Material supplied:
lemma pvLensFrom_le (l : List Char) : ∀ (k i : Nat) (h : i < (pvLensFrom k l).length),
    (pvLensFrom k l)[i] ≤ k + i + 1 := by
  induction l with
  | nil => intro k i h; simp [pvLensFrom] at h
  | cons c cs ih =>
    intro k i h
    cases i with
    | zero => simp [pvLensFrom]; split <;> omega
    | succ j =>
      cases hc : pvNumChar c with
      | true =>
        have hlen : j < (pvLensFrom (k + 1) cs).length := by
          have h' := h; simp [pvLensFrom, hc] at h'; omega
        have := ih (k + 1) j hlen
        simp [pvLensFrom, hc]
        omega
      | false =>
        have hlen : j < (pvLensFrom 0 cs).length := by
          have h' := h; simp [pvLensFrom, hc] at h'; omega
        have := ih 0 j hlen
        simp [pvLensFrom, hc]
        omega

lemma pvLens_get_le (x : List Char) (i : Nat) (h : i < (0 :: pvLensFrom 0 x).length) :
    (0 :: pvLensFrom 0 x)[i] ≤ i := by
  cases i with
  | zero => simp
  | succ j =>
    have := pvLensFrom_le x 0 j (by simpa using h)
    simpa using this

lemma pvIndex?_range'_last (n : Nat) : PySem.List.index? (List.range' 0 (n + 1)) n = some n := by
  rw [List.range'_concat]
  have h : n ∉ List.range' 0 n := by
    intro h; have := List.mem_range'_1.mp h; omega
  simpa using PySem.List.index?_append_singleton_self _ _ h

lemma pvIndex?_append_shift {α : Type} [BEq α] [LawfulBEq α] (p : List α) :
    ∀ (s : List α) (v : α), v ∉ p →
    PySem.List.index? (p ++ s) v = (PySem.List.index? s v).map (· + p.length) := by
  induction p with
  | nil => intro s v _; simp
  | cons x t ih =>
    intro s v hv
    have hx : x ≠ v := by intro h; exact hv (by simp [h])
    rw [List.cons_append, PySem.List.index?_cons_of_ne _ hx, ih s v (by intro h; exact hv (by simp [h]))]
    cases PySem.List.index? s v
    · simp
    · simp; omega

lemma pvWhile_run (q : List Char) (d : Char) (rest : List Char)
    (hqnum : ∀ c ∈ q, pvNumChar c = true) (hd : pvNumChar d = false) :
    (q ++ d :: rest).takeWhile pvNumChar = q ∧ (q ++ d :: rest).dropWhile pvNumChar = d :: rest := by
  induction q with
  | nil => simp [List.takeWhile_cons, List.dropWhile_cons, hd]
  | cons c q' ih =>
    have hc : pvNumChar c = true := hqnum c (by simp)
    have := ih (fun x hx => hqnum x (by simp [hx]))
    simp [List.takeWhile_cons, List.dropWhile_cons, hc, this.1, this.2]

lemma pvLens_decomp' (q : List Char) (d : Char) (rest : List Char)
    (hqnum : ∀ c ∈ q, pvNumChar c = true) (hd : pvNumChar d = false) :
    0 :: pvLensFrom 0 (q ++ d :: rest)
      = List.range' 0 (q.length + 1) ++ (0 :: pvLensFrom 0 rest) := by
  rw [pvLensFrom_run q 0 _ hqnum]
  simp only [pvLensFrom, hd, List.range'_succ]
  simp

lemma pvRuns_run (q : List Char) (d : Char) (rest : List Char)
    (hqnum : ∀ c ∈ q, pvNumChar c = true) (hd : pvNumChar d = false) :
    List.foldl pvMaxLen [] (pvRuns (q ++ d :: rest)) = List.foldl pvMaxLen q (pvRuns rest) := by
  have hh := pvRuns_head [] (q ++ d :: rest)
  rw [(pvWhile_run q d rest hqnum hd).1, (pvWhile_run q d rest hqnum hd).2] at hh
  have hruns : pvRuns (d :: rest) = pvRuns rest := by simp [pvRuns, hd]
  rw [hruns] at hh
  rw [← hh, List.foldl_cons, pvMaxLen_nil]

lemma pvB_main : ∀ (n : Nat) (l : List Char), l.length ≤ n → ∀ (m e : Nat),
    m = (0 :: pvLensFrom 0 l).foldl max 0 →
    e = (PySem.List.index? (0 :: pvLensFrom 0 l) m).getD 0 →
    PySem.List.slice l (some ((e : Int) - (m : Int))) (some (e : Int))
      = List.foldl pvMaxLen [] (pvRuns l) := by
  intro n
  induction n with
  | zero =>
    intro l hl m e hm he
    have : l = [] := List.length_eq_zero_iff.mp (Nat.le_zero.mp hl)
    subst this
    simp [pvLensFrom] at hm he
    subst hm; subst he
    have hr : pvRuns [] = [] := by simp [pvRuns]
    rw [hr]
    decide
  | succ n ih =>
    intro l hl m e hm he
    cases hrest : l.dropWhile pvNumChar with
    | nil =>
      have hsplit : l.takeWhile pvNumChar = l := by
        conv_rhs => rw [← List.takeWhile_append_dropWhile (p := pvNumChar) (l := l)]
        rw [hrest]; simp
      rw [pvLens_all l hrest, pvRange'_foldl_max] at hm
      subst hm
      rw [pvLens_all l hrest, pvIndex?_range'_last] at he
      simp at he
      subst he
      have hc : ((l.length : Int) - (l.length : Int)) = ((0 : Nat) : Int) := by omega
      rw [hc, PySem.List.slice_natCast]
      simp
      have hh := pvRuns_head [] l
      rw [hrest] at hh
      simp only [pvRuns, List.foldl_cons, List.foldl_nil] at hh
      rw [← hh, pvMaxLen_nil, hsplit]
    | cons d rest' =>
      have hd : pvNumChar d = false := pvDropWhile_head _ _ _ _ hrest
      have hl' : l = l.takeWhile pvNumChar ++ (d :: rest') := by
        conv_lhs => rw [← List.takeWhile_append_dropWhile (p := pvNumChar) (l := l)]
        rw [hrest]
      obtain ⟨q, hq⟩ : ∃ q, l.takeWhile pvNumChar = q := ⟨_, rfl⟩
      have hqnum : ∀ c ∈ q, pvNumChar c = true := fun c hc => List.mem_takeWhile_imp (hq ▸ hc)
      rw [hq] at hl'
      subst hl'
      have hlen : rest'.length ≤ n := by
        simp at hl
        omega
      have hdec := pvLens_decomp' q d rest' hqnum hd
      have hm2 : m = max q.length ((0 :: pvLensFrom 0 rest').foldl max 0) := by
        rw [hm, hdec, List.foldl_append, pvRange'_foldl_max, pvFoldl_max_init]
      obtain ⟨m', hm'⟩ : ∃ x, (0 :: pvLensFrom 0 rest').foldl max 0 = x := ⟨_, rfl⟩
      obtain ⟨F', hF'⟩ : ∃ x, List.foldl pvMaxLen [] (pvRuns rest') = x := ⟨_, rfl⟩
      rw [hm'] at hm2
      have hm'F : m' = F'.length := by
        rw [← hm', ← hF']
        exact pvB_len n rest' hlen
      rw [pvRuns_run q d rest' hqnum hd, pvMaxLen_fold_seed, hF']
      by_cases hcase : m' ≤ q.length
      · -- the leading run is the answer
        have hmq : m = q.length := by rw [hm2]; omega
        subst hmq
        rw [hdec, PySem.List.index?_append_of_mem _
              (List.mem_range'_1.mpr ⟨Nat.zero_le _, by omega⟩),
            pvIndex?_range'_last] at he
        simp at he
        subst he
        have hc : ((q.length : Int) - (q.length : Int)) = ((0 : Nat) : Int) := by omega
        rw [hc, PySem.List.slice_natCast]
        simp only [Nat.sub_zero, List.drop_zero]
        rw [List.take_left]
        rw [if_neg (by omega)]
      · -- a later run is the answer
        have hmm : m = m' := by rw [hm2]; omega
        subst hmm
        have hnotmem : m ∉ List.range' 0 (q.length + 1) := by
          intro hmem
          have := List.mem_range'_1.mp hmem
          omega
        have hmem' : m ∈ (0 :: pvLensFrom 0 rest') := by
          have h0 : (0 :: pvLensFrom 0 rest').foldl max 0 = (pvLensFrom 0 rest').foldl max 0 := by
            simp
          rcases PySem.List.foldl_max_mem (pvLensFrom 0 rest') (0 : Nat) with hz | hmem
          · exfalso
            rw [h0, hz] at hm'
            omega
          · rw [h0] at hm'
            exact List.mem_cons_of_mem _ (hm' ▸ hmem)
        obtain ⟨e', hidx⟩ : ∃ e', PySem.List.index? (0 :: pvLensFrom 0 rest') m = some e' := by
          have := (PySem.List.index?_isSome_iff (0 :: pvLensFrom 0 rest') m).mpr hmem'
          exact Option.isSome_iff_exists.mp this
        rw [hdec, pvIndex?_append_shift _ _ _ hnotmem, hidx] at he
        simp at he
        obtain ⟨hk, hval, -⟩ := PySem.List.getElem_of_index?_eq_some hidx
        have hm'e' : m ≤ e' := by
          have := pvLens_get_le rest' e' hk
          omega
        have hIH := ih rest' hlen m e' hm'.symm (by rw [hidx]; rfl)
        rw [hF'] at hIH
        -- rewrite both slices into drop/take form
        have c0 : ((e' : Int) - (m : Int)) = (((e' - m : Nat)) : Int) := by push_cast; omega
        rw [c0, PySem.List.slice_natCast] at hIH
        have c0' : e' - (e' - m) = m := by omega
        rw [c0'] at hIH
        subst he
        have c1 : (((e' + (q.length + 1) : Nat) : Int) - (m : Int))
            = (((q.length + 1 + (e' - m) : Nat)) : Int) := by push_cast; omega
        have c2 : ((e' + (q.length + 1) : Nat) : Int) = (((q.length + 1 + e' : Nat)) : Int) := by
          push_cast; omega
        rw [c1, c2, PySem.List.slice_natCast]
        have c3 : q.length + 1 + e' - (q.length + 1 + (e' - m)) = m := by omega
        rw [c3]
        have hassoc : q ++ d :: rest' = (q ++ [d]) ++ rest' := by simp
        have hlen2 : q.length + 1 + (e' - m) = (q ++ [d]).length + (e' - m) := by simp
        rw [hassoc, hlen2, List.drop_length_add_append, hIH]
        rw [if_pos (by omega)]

Problem details:
Everything in the material above from the line that has "List.foldl pvMaxLen [] (pvRuns (q" through the line that has "rw [← hh, List.foldl_cons, pvMaxLen_nil]" must be duplicated exactly, with no other lines given.

Answer to this task:
    List.foldl pvMaxLen [] (pvRuns (q ++ d :: rest)) = List.foldl pvMaxLen q (pvRuns rest) := by
  have hh := pvRuns_head [] (q ++ d :: rest)
  rw [(pvWhile_run q d rest hqnum hd).1, (pvWhile_run q d rest hqnum hd).2] at hh
  have hruns : pvRuns (d :: rest) = pvRuns rest := by simp [pvRuns, hd]
  rw [hruns] at hh
  rw [← hh, List.foldl_cons, pvMaxLen_nil]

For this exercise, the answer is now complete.